I don’t believe that we are involved in a clash of civilizations. But I do believe that we are involved in a battle of ideas. And that is a very important distinction, because it requires us to really put forward what we believe in and engage in a dialogue.
Now, when President Ahmadinejad wrote to President Bush, it was a horrible letter, and I never thought that President Bush and [the] president of Iran should become pen pals. But I do think, if you look at the letter, in addition to all of the terrible language and saber rattling, there were some very important points—about social justice, about America’s role, a variety of issues.
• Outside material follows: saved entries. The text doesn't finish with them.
-- pv_equiv track=rewrite | github.com/BiaaMoreira/distribuicao_equitativa_valores | main.py | distribuir_horas_trabalho
-- ===== SOURCE A (Python) =====
-- def distribuir_horas_trabalho(horas_totais, qtd_funcionarios):
--     incremento = 10
--     horas_restantes = horas_totais
--     horas_funcionarios = []
--
--     for i in range(qtd_funcionarios):
--         horas_funcionarios.append(20)
--     horas_restantes -= 20 * qtd_funcionarios
--     while (horas_restantes > 0):
--         for i in range(qtd_funcionarios):
--             if (horas_restantes > 0):
--                 horas_funcionarios[i] += incremento
--                 horas_restantes -= incremento
--     return horas_funcionarios
-- ===== SOURCE B (Python) =====
-- def distribuir_horas_trabalho(horas_totais, qtd_funcionarios):
--     restantes = horas_totais - 20 * qtd_funcionarios
--     if qtd_funcionarios <= 0 or restantes <= 0:
--         return [20] * qtd_funcionarios
--     n = -(-restantes // 10)          # number of 10h increments, ceil(restantes/10)
--     d, m = divmod(n, qtd_funcionarios)
--     return [20 + 10 * (d + (1 if i < m else 0)) for i in range(qtd_funcionarios)]
-- ===== Notes on version B (the rewrite author's own statement) =====
-- stated objective: faster
-- what changed: Replaces the round-robin while/for loop (one iteration per 10-hour increment) by a closed form: n = ceil(remaining/10) increments, split as n//qtd each plus one extra for the first n%qtd employees.
import Mathlib
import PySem

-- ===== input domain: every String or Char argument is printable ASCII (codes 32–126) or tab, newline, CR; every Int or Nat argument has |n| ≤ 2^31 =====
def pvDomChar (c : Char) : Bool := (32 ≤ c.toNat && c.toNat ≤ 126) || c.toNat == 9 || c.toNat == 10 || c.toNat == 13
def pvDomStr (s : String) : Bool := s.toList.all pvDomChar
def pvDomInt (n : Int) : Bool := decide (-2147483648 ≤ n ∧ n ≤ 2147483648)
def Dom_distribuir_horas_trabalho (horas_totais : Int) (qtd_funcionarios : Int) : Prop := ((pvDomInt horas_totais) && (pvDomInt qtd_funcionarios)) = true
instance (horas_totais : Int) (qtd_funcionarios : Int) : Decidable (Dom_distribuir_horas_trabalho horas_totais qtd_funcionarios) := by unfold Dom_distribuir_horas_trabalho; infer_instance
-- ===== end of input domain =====

-- B replaces A's increment-by-increment round-robin loop by the closed form
-- n = ceil(remaining/10) increments split as n//qtd each plus one extra for the first n%qtd
-- employees (objective: faster, O(qtd) instead of O(horas_totais/10 + qtd)).

-- ===== PORT A =====
-- body of the inner 'for i in range(qtd_funcionarios)' of the while loop;
-- i ∈ range(qtd_funcionarios) is always nonnegative and in range, so '.toNat' and
-- List.modify are exact here (Python 'horas_funcionarios[i] += incremento')
def pvA_step (st : List Int × Int) (i : Int) : List Int × Int :=
  if st.2 > 0 then (st.1.modify i.toNat (· + 10), st.2 - 10) else st

-- termination helpers for the while loop (cited in decreasing_by)
theorem pvA_step_snd_le (l : List Int) : ∀ (st : List Int × Int), (l.foldl pvA_step st).2 ≤ st.2 := by
  induction l with
  | nil => intro st; simp
  | cons i t ih =>
    intro st
    have h := ih (pvA_step st i)
    simp only [List.foldl_cons]
    by_cases hr : st.2 > 0
    · simp only [pvA_step, if_pos hr] at h ⊢; omega
    · simp only [pvA_step, if_neg hr] at h ⊢; omega

theorem pvA_step_snd_lt (i : Int) (t : List Int) (st : List Int × Int) (hr : st.2 > 0) :
    ((i :: t).foldl pvA_step st).2 ≤ st.2 - 10 := by
  have h := pvA_step_snd_le t (pvA_step st i)
  simp only [List.foldl_cons]
  simp only [pvA_step, if_pos hr] at h ⊢
  omega

-- 'while (horas_restantes > 0): for i in range(qtd_funcionarios): …'
-- the extra '0 < q' conjunct only makes the recursion total: with q ≤ 0 and r > 0 the
-- Python loop never terminates (those inputs are excluded by Pre_ below)
def pvA_loop (q : Int) (hs : List Int) (r : Int) : List Int :=
  if h : 0 < r ∧ 0 < q then
    let st := (PySem.List.pyRange 0 q 1).foldl pvA_step (hs, r)
    pvA_loop q st.1 st.2
  else hs
termination_by r.toNat
decreasing_by
  have hcons : PySem.List.pyRange 0 q 1 = 0 :: PySem.List.pyRange 1 q 1 :=
    PySem.List.pyRange_one_cons h.2
  have := pvA_step_snd_lt 0 (PySem.List.pyRange 1 q 1) (hs, r) h.1
  rw [hcons]
  omega

def distribuir_horas_trabalho (horas_totais : Int) (qtd_funcionarios : Int) : List Int :=
  let horas_funcionarios :=
    (PySem.List.pyRange 0 qtd_funcionarios 1).foldl (fun acc _ => acc ++ [20]) []
  let horas_restantes := horas_totais - 20 * qtd_funcionarios
  pvA_loop qtd_funcionarios horas_funcionarios horas_restantes

-- ===== PORT B =====
def distribuir_horas_trabalho_alt (horas_totais : Int) (qtd_funcionarios : Int) : List Int :=
  let restantes := horas_totais - 20 * qtd_funcionarios
  if qtd_funcionarios ≤ 0 ∨ restantes ≤ 0 then
    List.replicate qtd_funcionarios.toNat 20          -- [20] * qtd_funcionarios
  else
    let n := -(PySem.Int.floordiv (-restantes) 10)    -- -(-restantes // 10) = ceil
    let d := PySem.Int.floordiv n qtd_funcionarios
    let m := PySem.Int.mod n qtd_funcionarios
    (PySem.List.pyRange 0 qtd_funcionarios 1).map
      (fun i => 20 + 10 * (d + if i < m then 1 else 0))

-- ===== PRECONDITION & SPEC =====
-- Pre_ excludes exactly the inputs on which the Python A never returns: with
-- qtd_funcionarios ≤ 0 and a positive remainder the while loop runs forever.
def Pre_distribuir_horas_trabalho (horas_totais : Int) (qtd_funcionarios : Int) : Prop :=
  0 < qtd_funcionarios ∨ horas_totais ≤ 20 * qtd_funcionarios
instance (horas_totais : Int) (qtd_funcionarios : Int) : Decidable (Pre_distribuir_horas_trabalho horas_totais qtd_funcionarios) := by unfold Pre_distribuir_horas_trabalho; infer_instance

def pvWitness_distribuir_horas_trabalho : Int × Int := (100, 3)

def Spec_distribuir_horas_trabalho (horas_totais : Int) (qtd_funcionarios : Int) (out : List Int) : Prop := out = distribuir_horas_trabalho_alt horas_totais qtd_funcionarios
instance (horas_totais : Int) (qtd_funcionarios : Int) (out : List Int) : Decidable (Spec_distribuir_horas_trabalho horas_totais qtd_funcionarios out) := by unfold Spec_distribuir_horas_trabalho; infer_instance

-- ===== CLAIM (what is proved, stated in full; the proofs are below) =====
def Claim_equal_distribuir_horas_trabalho : Prop := ∀ (horas_totais : Int) (qtd_funcionarios : Int), Dom_distribuir_horas_trabalho horas_totais qtd_funcionarios → Pre_distribuir_horas_trabalho horas_totais qtd_funcionarios → Spec_distribuir_horas_trabalho horas_totais qtd_funcionarios (distribuir_horas_trabalho horas_totais qtd_funcionarios)

-- ===== LEMMAS AND PROOFS =====

-- ceiling division by 10, the quantity B computes as -(-r // 10)
def pvCeil10 (r : Int) : Int := -(PySem.Int.floordiv (-r) 10)

theorem pvCeil10_bracket (r : Int) : (pvCeil10 r - 1) * 10 < r ∧ r ≤ pvCeil10 r * 10 :=
  (PySem.Int.neg_floordiv_neg_eq_iff_of_pos (by norm_num)).mp rfl

theorem pvCeil10_sub10 (r : Int) : pvCeil10 (r - 10) = pvCeil10 r - 1 := by
  have h := pvCeil10_bracket r
  exact (PySem.Int.neg_floordiv_neg_eq_iff_of_pos (by norm_num)).mpr (by constructor <;> omega)

-- one pass of the inner for loop, characterised pointwise:
-- the first k = min (q - a) (max 0 ⌈r/10⌉) visited employees get +10, r drops by 10*k
theorem pvA_pass_spec : ∀ (N : Nat) (q a : Int) (hs : List Int) (r : Int),
    (q - a).toNat ≤ N → 0 ≤ a → a ≤ q →
    ((PySem.List.pyRange a q 1).foldl pvA_step (hs, r)).2
        = r - 10 * min (q - a) (max 0 (pvCeil10 r)) ∧
    ((PySem.List.pyRange a q 1).foldl pvA_step (hs, r)).1.length = hs.length ∧
    ∀ j : Nat, (((PySem.List.pyRange a q 1).foldl pvA_step (hs, r)).1)[j]?
        = if a ≤ (j : Int) ∧ (j : Int) < a + min (q - a) (max 0 (pvCeil10 r))
          then (hs[j]?).map (· + 10) else hs[j]? := by
  intro N
  induction N with
  | zero =>
    intro q a hs r hN ha haq
    have hqa : q ≤ a := by omega
    rw [PySem.List.pyRange_one_eq_nil hqa]
    simp only [List.foldl_nil]
    refine ⟨by omega, trivial, ?_⟩
    intro j
    have : ¬((a : Int) ≤ (j : Int) ∧ (j : Int) < a + min (q - a) (max 0 (pvCeil10 r))) := by omega
    simp [this]
  | succ N ih =>
    intro q a hs r hN ha haq
    by_cases hqa : a < q
    · rw [PySem.List.pyRange_one_cons hqa]
      simp only [List.foldl_cons]
      by_cases hr : r > 0
      · -- this step fires: employee a gets +10, r -= 10
        have hc1 : 1 ≤ pvCeil10 r := by have := pvCeil10_bracket r; omega
        simp only [pvA_step, if_pos hr]
        have hIH := ih q (a + 1) (hs.modify a.toNat (· + 10)) (r - 10) (by omega) (by omega) (by omega)
        have hk : min (q - (a + 1)) (max 0 (pvCeil10 (r - 10)))
            = min (q - a) (max 0 (pvCeil10 r)) - 1 := by
          rw [pvCeil10_sub10]; omega
        obtain ⟨h2, hlen, hidx⟩ := hIH
        refine ⟨by rw [h2, hk]; ring, by rw [hlen, List.length_modify], ?_⟩
        intro j
        have hmod : (hs.modify a.toNat (· + 10))[j]?
            = (fun x => if a.toNat = j then x + 10 else x) <$> hs[j]? :=
          List.getElem?_modify _ _ _ _
        rw [hidx j, hk, hmod]
        by_cases hj : a.toNat = j
        · have hcond1 : ¬(a + 1 ≤ (j : Int) ∧
              (j : Int) < a + 1 + (min (q - a) (max 0 (pvCeil10 r)) - 1)) := by omega
          have hcond2 : (a : Int) ≤ (j : Int) ∧
              (j : Int) < a + min (q - a) (max 0 (pvCeil10 r)) := by omega
          rw [if_neg hcond1, if_pos hcond2]
          cases hs[j]? <;> simp [hj]
        · have hcond : (a + 1 ≤ (j : Int) ∧
              (j : Int) < a + 1 + (min (q - a) (max 0 (pvCeil10 r)) - 1)) ↔
              ((a : Int) ≤ (j : Int) ∧
              (j : Int) < a + min (q - a) (max 0 (pvCeil10 r))) := by omega
          by_cases hcase : (a : Int) ≤ (j : Int) ∧
              (j : Int) < a + min (q - a) (max 0 (pvCeil10 r))
          · rw [if_pos (hcond.mpr hcase), if_pos hcase]; cases hs[j]? <;> simp [hj]
          · rw [if_neg (fun h => hcase (hcond.mp h)), if_neg hcase]
            cases hs[j]? <;> simp [hj]
      · -- r ≤ 0: nothing changes for this employee nor later ones
        have hc0 : pvCeil10 r ≤ 0 := by have := pvCeil10_bracket r; omega
        simp only [pvA_step, if_neg hr]
        have hIH := ih q (a + 1) hs r (by omega) (by omega) (by omega)
        obtain ⟨h2, hlen, hidx⟩ := hIH
        have hk1 : min (q - (a + 1)) (max 0 (pvCeil10 r)) = 0 := by omega
        have hk2 : min (q - a) (max 0 (pvCeil10 r)) = 0 := by omega
        refine ⟨by rw [h2, hk1, hk2], hlen, ?_⟩
        intro j
        rw [hidx j, hk1, hk2]
        have c1 : ¬(a + 1 ≤ (j : Int) ∧ (j : Int) < a + 1 + 0) := by omega
        have c2 : ¬((a : Int) ≤ (j : Int) ∧ (j : Int) < a + 0) := by omega
        rw [if_neg c1, if_neg c2]
    · rw [PySem.List.pyRange_one_eq_nil (by omega)]
      simp only [List.foldl_nil]
      refine ⟨by omega, trivial, ?_⟩
      intro j
      have : ¬((a : Int) ≤ (j : Int) ∧ (j : Int) < a + min (q - a) (max 0 (pvCeil10 r))) := by
        omega
      simp [this]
And even as I was at the rather peculiar meeting we had at the White House, between the president and the “former people,” as I call us … I did suggest to the president that somebody at a very high level needed to give a speech to respond to what was in that letter.
on awakening to art
My mother … was the daughter of Mexican immigrants in a working class, never had much education, but she loved poetry. And she had been educated in the public-school system at a time when they still made people memorize poems, and her own father had liked poetry—he was a vaquero. And so she had all these poems by heart.
And I think my earliest awakening—in an ugly, poor neighborhood in Los Angeles—to what art was, was just to hear my mother recite these things. For years I didn’t understand that sometimes by reciting them, she was telling me something about her life she couldn’t tell me directly; she was expressing the sorrows of her life, in a way.
But the poem of hers that I remember most vividly her reciting was “Annabel Lee.” And I just hear,
It was many and many a year ago,
In a kingdom by the sea,
That a maiden there lived whom you may know
By the name of Annabel Lee …
And this opened up … a kind of hunger on one hand, and an awareness on the other, that probably took me twenty, thirty years to understand … But I realized right away … that beauty kind of stopped me dead in my tracks. I mean, the nun would play a record of Chopin, and everybody else would be poking each other with pencils, and I would be there like [sound of rapt awe].
And so, I knew that I wanted to go wherever this stuff was. There was no signpost in my neighborhood; there was nobody who’d gone to college or did this. And so in my own way I kind of groped, over the next ten to fifteen years, largely through music, which is the only art that the poor are offered training in, in this country. And … I became first a musician (I wanted to become a composer), and then I eventually became a poet.
But it seems to me it’s that awakening to the full potential of what your life might be—beyond the possibilities your own family, your own class, your own race, your own neighborhood gives you—which is one of the great human gifts that art affords.